Seriously, you are not understanding that the book is for mature audiences and will be clearly labeled as such. Parents who allow their little gamers to purchase such a book without checking it first are BAD PARENTS. It is by this complete and utter deep-rooted psychological failure by people to accept responsibility for themselves as PARENTS that we continue to see these misguided pro-censorship "childproof the world" campaigns threaten everything that is fun in this world for us adults. This world is run by adults and should be enjoyed by adults. Kids are just along for the ride... It's solely the parent's job to "protect them." Not the author. Not the publisher. Not the corporation that owns the publisher. And certainly not the government. They can't even balance the budget; how are they supposed to do anything right?

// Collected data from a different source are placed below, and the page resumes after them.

-- pv_equiv track=rewrite | github.com/iqbalmdkaify/Code-Signals | level34.py | solution
-- ===== SOURCE A (Python) =====
-- def solution(inputArray, k):
--     n = 1
--     rm = []
--     while ((n*k)-1)<len(inputArray):
--         rm.append(inputArray[(n*k)-1])
--         n+=1
--     for i in range(len(rm)):
--         inputArray.remove(rm[i])
--
--     return inputArray
-- ===== SOURCE B (Python) =====
-- def solution(inputArray, k):
--     # Count how many occurrences of each value must be removed (the values at
--     # positions k-1, 2k-1, ... ), then one pass keeps each element unless its
--     # removal budget is still positive.  Mutates inputArray in place, like A.
--     cnt = {}
--     if k >= 1:
--         for i in range(k - 1, len(inputArray), k):
--             v = inputArray[i]
--             cnt[v] = cnt.get(v, 0) + 1
--     out = []
--     for v in inputArray:
--         if cnt.get(v, 0) > 0:
--             cnt[v] = cnt[v] - 1
--         else:
--             out.append(v)
--     inputArray[:] = out
--     return inputArray
-- ===== Notes on version B (the rewrite author's own statement) =====
-- stated objective: alternative
-- what changed: A collects the values at indices k-1, 2k-1, ... and then calls list.remove once per collected value (a linear scan each); B counts those values in a dict and makes one pass over the list, skipping the first count[v] occurrences of each value.
import Mathlib
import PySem

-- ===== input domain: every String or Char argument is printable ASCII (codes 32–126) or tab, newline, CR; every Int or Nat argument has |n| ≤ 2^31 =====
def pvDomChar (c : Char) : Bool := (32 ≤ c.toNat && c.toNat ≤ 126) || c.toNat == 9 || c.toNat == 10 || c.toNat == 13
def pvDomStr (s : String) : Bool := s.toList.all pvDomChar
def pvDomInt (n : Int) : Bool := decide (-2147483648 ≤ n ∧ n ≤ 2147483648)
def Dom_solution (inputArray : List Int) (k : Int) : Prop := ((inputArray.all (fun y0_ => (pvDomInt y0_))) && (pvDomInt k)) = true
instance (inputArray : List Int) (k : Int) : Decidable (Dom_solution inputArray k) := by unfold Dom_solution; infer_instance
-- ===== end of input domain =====

-- B replaces A's collect-then-repeated-remove (one list.remove scan per collected value) by a
-- counter of the values to remove plus one pass that skips the first count[v] occurrences of each value.
-- Both A and B mutate inputArray in place to the same final value; the theorems are about the return value.

-- ===== PORT A =====
-- while ((n*k)-1) < len(inputArray): rm.append(inputArray[(n*k)-1]); n += 1
-- (fuel = len+1 only makes the recursion total; for k ≥ 1 it is never exhausted)
def solBuildRm (xs : List Int) (k : Int) : Nat → Int → List Int → List Int
  | 0, _, rm => rm
  | fuel+1, n, rm =>
    if n * k - 1 < (xs.length : Int) then
      solBuildRm xs k fuel (n + 1) (rm ++ [PySem.List.pyGetD xs (n * k - 1) 0])
    else rm

def solution (inputArray : List Int) (k : Int) : List Int :=
  let rm := solBuildRm inputArray k (inputArray.length + 1) 1 []
  rm.foldl (fun acc v => (PySem.List.remove? acc v).getD acc) inputArray

-- ===== PORT B =====
def solution_alt (inputArray : List Int) (k : Int) : List Int :=
  let cnt : PySem.Dict Int Int :=
    if 1 ≤ k then
      (PySem.List.pyRange (k - 1) (inputArray.length : Int) k).foldl
        (fun d i => d.insert (PySem.List.pyGetD inputArray i 0)
                             (d.getD (PySem.List.pyGetD inputArray i 0) 0 + 1))
        PySem.Dict.empty
    else PySem.Dict.empty
  let p := inputArray.foldl
    (fun (p : List Int × PySem.Dict Int Int) v =>
      if p.2.getD v 0 > 0 then (p.1, p.2.insert v (p.2.getD v 0 - 1))
      else (p.1 ++ [v], p.2)) ([], cnt)
  p.1

-- ===== PRECONDITION & SPEC =====
-- Pre_ excludes exactly k ≤ 0, where Python A never returns: it raises IndexError
-- (k < 0, or k = 0 on the empty list) or loops forever (k = 0 on a nonempty list).
def Pre_solution (inputArray : List Int) (k : Int) : Prop := 1 ≤ k
instance (inputArray : List Int) (k : Int) : Decidable (Pre_solution inputArray k) := by unfold Pre_solution; infer_instance

def pvWitness_solution : List Int × Int := ([1, 2, 1, 2, 3], 2)

def Spec_solution (inputArray : List Int) (k : Int) (out : List Int) : Prop := out = solution_alt inputArray k
instance (inputArray : List Int) (k : Int) (out : List Int) : Decidable (Spec_solution inputArray k out) := by unfold Spec_solution; infer_instance

-- ===== CLAIM (what is proved, stated in full; the proofs are below) =====
def Claim_equal_solution : Prop := ∀ (inputArray : List Int) (k : Int), Dom_solution inputArray k → Pre_solution inputArray k → Spec_solution inputArray k (solution inputArray k)

-- ===== LEMMAS AND PROOFS =====

-- pyRange with a positive step, in induction form
theorem pyRange_pos_nil (a b s : Int) (hs : 0 < s) (hab : b ≤ a) :
    PySem.List.pyRange a b s = [] := by
  rw [PySem.List.pyRange_of_pos a b hs, if_neg (by omega)]
  simp

theorem pyRange_pos_cons (a b s : Int) (hs : 0 < s) (hab : a < b) :
    PySem.List.pyRange a b s = a :: PySem.List.pyRange (a + s) b s := by
  rw [PySem.List.pyRange_of_pos a b hs, PySem.List.pyRange_of_pos (a + s) b hs,
      if_pos hab]
  have hcnt : ((b - a + s - 1) / s).toNat
      = (if a + s < b then ((b - (a + s) + s - 1) / s).toNat else 0) + 1 := by
    by_cases h : a + s < b
    · rw [if_pos h]
      have h1 : b - a + s - 1 = (b - (a + s) + s - 1) + 1 * s := by ring
      rw [h1, Int.add_mul_ediv_right _ _ (by omega)]
      have h2 : 0 ≤ (b - (a + s) + s - 1) / s := Int.ediv_nonneg (by omega) (by omega)
      omega
    · rw [if_neg h]
      have h1 : b - a + s - 1 = (b - a - 1) + 1 * s := by ring
      rw [h1, Int.add_mul_ediv_right _ _ (by omega)]
      have h2 : (b - a - 1) / s = 0 := Int.ediv_eq_zero_of_lt (by omega) (by omega)
      omega
  rw [hcnt, List.range_succ_eq_map]
  simp only [List.map_cons, List.map_map]
  congr 1
  · simp
  · apply List.map_congr_left
    intro x _
    simp only [Function.comp]
    push_cast
    ring

-- A's while loop produces exactly the values at indices k-1, 2k-1, …
theorem solBuildRm_eq (xs : List Int) (k : Int) (hk : 1 ≤ k) :
    ∀ (fuel : Nat) (n : Int), 1 ≤ n → (xs.length : Int) - (n * k - 1) ≤ (fuel : Int) →
    ∀ rm, solBuildRm xs k fuel n rm
      = rm ++ (PySem.List.pyRange (n * k - 1) (xs.length : Int) k).map
          (fun i => PySem.List.pyGetD xs i 0) := by
  intro fuel
  induction fuel with
  | zero =>
    intro n _ hfuel rm
    rw [solBuildRm, pyRange_pos_nil _ _ _ (by omega) (by omega)]
    simp
  | succ f ih =>
    intro n hn hfuel rm
    rw [solBuildRm]
    by_cases h : n * k - 1 < (xs.length : Int)
    · rw [if_pos h]
      have hstep : (n + 1) * k = n * k + k := by ring
      rw [ih (n + 1) (by omega) (by omega)]
      rw [pyRange_pos_cons _ _ _ (by omega) h]
      have harg : n * k - 1 + k = (n + 1) * k - 1 := by ring
      rw [harg]
      simp
    · rw [if_neg h, pyRange_pos_nil _ _ _ (by omega) (by omega)]
      simp

-- the mapped range is a sublist of xs (indices are increasing and in range)
theorem mapRange_sublist (xs : List Int) (k : Int) (hk : 1 ≤ k) :
    ∀ (n : Nat) (i : Int), 0 ≤ i → (xs.length : Int) - i ≤ (n : Int) →
    ((PySem.List.pyRange i (xs.length : Int) k).map
        (fun j => PySem.List.pyGetD xs j 0)).Sublist (xs.drop i.toNat) := by
  intro n
  induction n with
  | zero =>
    intro i hi hn
    rw [pyRange_pos_nil _ _ _ (by omega) (by omega)]
    simp
  | succ m ih =>
    intro i hi hn
    by_cases h : i < (xs.length : Int)
    · rw [pyRange_pos_cons _ _ _ (by omega) h]
      have hlt : i.toNat < xs.length := by omega
      rw [List.map_cons, List.drop_eq_getElem_cons hlt,
          PySem.List.pyGetD_eq_getElem xs 0 hi h]
      apply List.Sublist.cons₂
      have h1 := ih (i + k) (by omega) (by omega)
      have h2 : xs.drop (i + k).toNat = (xs.drop (i.toNat + 1)).drop ((i + k).toNat - (i.toNat + 1)) := by
        rw [List.drop_drop]
        congr 1
        omega
      rw [h2] at h1
      exact h1.trans (List.drop_sublist _ _)
    · rw [pyRange_pos_nil _ _ _ (by omega) (by omega)]
      simp

-- one-pass skipper with a removal budget per value
def skipCnt (c : Int → Int) : List Int → List Int
  | [] => []
  | x :: t => if 0 < c x then skipCnt (fun v => if v = x then c v - 1 else c v) t
              else x :: skipCnt c t

theorem skipCnt_of_nonpos (c : Int → Int) (hc : ∀ v, c v ≤ 0) :
    ∀ xs, skipCnt c xs = xs := by
  intro xs
  induction xs with
  | nil => rfl
  | cons x t ih => rw [skipCnt, if_neg (by have := hc x; omega), ih]

theorem sublist_erase (r : Int) (rm xs : List Int) (h : (r :: rm).Sublist xs) :
    rm.Sublist (xs.erase r) := by
  induction xs generalizing rm with
  | nil => cases h
  | cons x t ih =>
    rcases List.cons_sublist_cons'.mp h with h' | ⟨hx, h'⟩
    · by_cases hxr : x = r
      · subst hxr
        rw [List.erase_cons_head]
        exact ((List.sublist_cons_self x rm).trans h')
      · rw [List.erase_cons_tail (by simpa using hxr)]
        exact (ih rm h').cons x
    · rw [← hx, List.erase_cons_head]
      exact h'

theorem skipCnt_bump (r : Int) :
    ∀ (xs : List Int) (c : Int → Int), (∀ v, 0 ≤ c v) → r ∈ xs →
    skipCnt (fun v => if v = r then c v + 1 else c v) xs = skipCnt c (xs.erase r) := by
  intro xs
  induction xs with
  | nil => intro c _ hr; cases hr
  | cons x t ih =>
    intro c hc hr
    by_cases hxr : x = r
    · subst hxr
      rw [List.erase_cons_head, skipCnt, if_pos (by have := hc x; simp; omega)]
      congr 1
      funext v
      by_cases hv : v = x <;> simp [hv]
    · have hrt : r ∈ t := by
        rcases hr with _ | h
        · exact absurd rfl hxr
        · assumption
      rw [List.erase_cons_tail (by simpa using hxr), skipCnt, skipCnt]
      have hcx : (if x = r then c x + 1 else c x) = c x := by rw [if_neg hxr]
      rw [hcx]
      by_cases hpos : 0 < c x
      · rw [if_pos hpos, if_pos hpos]
        have hfe : (fun v => if v = x then (if v = r then c v + 1 else c v) - 1
                              else (if v = r then c v + 1 else c v))
            = (fun v => if v = r then (fun w => if w = x then c w - 1 else c w) v + 1
                        else (fun w => if w = x then c w - 1 else c w) v) := by
          funext v
          by_cases hvx : v = x <;> by_cases hvr : v = r <;>
            simp [hvx, hvr] <;> omega
        rw [hfe, ih (fun w => if w = x then c w - 1 else c w)
              (by intro v; by_cases hv : v = x <;> simp [hv] <;> [omega; exact hc v]) hrt]
      · rw [if_neg hpos, if_neg hpos, ih c hc hrt]

-- A's repeated list.remove equals the one-pass skip with the multiset of removals
theorem foldl_remove_eq_skipCnt :
    ∀ (rm xs : List Int), rm.Sublist xs →
    rm.foldl (fun acc v => (PySem.List.remove? acc v).getD acc) xs
      = skipCnt (fun v => (rm.count v : Int)) xs := by
  intro rm
  induction rm with
  | nil =>
    intro xs _
    rw [List.foldl_nil, skipCnt_of_nonpos _ (by intro v; simp)]
  | cons r rm' ih =>
    intro xs h
    have hr : r ∈ xs := h.subset (List.mem_cons_self)
    rw [List.foldl_cons, PySem.List.remove?_eq_some_erase xs r hr, Option.getD_some,
        ih (xs.erase r) (sublist_erase r rm' xs h)]
    have hfe : (fun v => ((r :: rm').count v : Int))
        = (fun v => if v = r then ((rm'.count v : Int)) + 1 else ((rm'.count v : Int))) := by
      funext v
      by_cases hv : v = r
      · subst hv
        rw [if_pos rfl, List.count_cons_self]
        push_cast
        ring
      · have hrv : ¬ r = v := fun h => hv h.symm
        rw [if_neg hv]
        simp [hrv]
    rw [hfe, skipCnt_bump r xs (fun v => ((rm'.count v : Int))) (by intro v; positivity) hr]

-- B's second pass equals the one-pass skip with the dict's budgets
theorem foldl_pass_eq_skipCnt :
    ∀ (xs out : List Int) (d : PySem.Dict Int Int),
    (xs.foldl (fun (p : List Int × PySem.Dict Int Int) v =>
        if p.2.getD v 0 > 0 then (p.1, p.2.insert v (p.2.getD v 0 - 1))
        else (p.1 ++ [v], p.2)) (out, d)).1
      = out ++ skipCnt (fun v => d.getD v 0) xs := by
  intro xs
  induction xs with
  | nil => intro out d; simp [skipCnt]
  | cons x t ih =>
    intro out d
    rw [List.foldl_cons, skipCnt]
    by_cases h : 0 < d.getD x 0
    · rw [if_pos (by simpa using h), if_pos h]
      simp only
      rw [ih]
      have hfe : (fun v => (d.insert x (d.getD x 0 - 1)).getD v 0)
          = (fun v => if v = x then d.getD v 0 - 1 else d.getD v 0) := by
        funext v
        rw [PySem.Dict.getD_insert]
        by_cases hv : v = x <;> simp [hv]
      rw [hfe]
    · rw [if_neg (by simpa using h), if_neg h]
      simp only
      rw [ih]
      simp

theorem foldl_insert_map_eq_counter (l : List Int) (f : Int → Int) :
    l.foldl (fun d i => d.insert (f i) (d.getD (f i) 0 + 1)) PySem.Dict.empty
      = PySem.Dict.counter (l.map f) := by
  rw [← PySem.Dict.foldl_insert_getD_add_one_eq_counter, List.foldl_map]

theorem solution_eq (inputArray : List Int) (k : Int) (hk : 1 ≤ k) :
    solution inputArray k = solution_alt inputArray k := by
  have hrm : solBuildRm inputArray k (inputArray.length + 1) 1 []
      = (PySem.List.pyRange (k - 1) (inputArray.length : Int) k).map
          (fun i => PySem.List.pyGetD inputArray i 0) := by
    have h := solBuildRm_eq inputArray k hk (inputArray.length + 1) 1 (by omega)
      (by push_cast; omega) []
    have h1 : (1 : Int) * k - 1 = k - 1 := by ring
    rw [h1] at h
    simpa using h
  set vals := (PySem.List.pyRange (k - 1) (inputArray.length : Int) k).map
      (fun i => PySem.List.pyGetD inputArray i 0) with hvals
  have hsub : vals.Sublist inputArray := by
    have h := mapRange_sublist inputArray k hk inputArray.length (k - 1) (by omega)
      (by omega)
    exact h.trans (List.drop_sublist _ _)
  simp only [solution, solution_alt]
  rw [hrm, foldl_remove_eq_skipCnt vals inputArray hsub, if_pos hk]
  have hcnt : (PySem.List.pyRange (k - 1) (inputArray.length : Int) k).foldl
      (fun d i => d.insert (PySem.List.pyGetD inputArray i 0)
                           (d.getD (PySem.List.pyGetD inputArray i 0) 0 + 1))
      PySem.Dict.empty = PySem.Dict.counter vals := by
    rw [hvals]
    exact foldl_insert_map_eq_counter _ _
  rw [hcnt, foldl_pass_eq_skipCnt]
  have hfe : (fun v => (PySem.Dict.counter vals).getD v 0)
      = (fun v => ((vals.count v : Int))) := by
    funext v
    exact PySem.Dict.getD_counter vals v
  rw [hfe, List.nil_append]

-- ===== VERDICT (by name: the statement is the Claim_ definition above) =====
theorem solution_spec : Claim_equal_solution := by
  intro inputArray k _ hpre
  unfold Spec_solution
  exact solution_eq inputArray k hpre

I note you are from Canada, land of censorship. Canada has the most aggresive and restrictive censorship policies in the free world, wores than the notorious UK. All mail is routed to one destination for "inspection" where goose-steppin' customs goons can't wait to steal their citizen's money by jacking all their "objectionable" foreign products, like books and movies. Canada recently put a guy in jail in one of the worst travesties of justice ever committed (involving a conspiracy by the police and prosecutors) because the guy made videos with and for adults featuring naked girls undergoing simulated (CGI) gunshot wounds. Nothing you couldn't see in an R-rated movie, but Canada threw the guy in jail, bankrupted him trying to defend himself, and stole the copyrights to all his films in a settlement saying his life's work could never be released again or he'd go back to jail. Nice country you got there. The poor guy can't even move to America now because he's got a "criminal" record, so he's a virtual prisoner of the Canadian regime for the rest of his life, without ever having committed a crime. Lovely; the Nazis would be proud. 

Your complacency and apparent endorsement of your corrupt political and judicial system is horrifying. What if they made gaming or one of your other hobbies illegal? Or your religion? Or your chosen career? You'd be next on their hit list and would have only yourself to blame when the jackboots kick in your door. 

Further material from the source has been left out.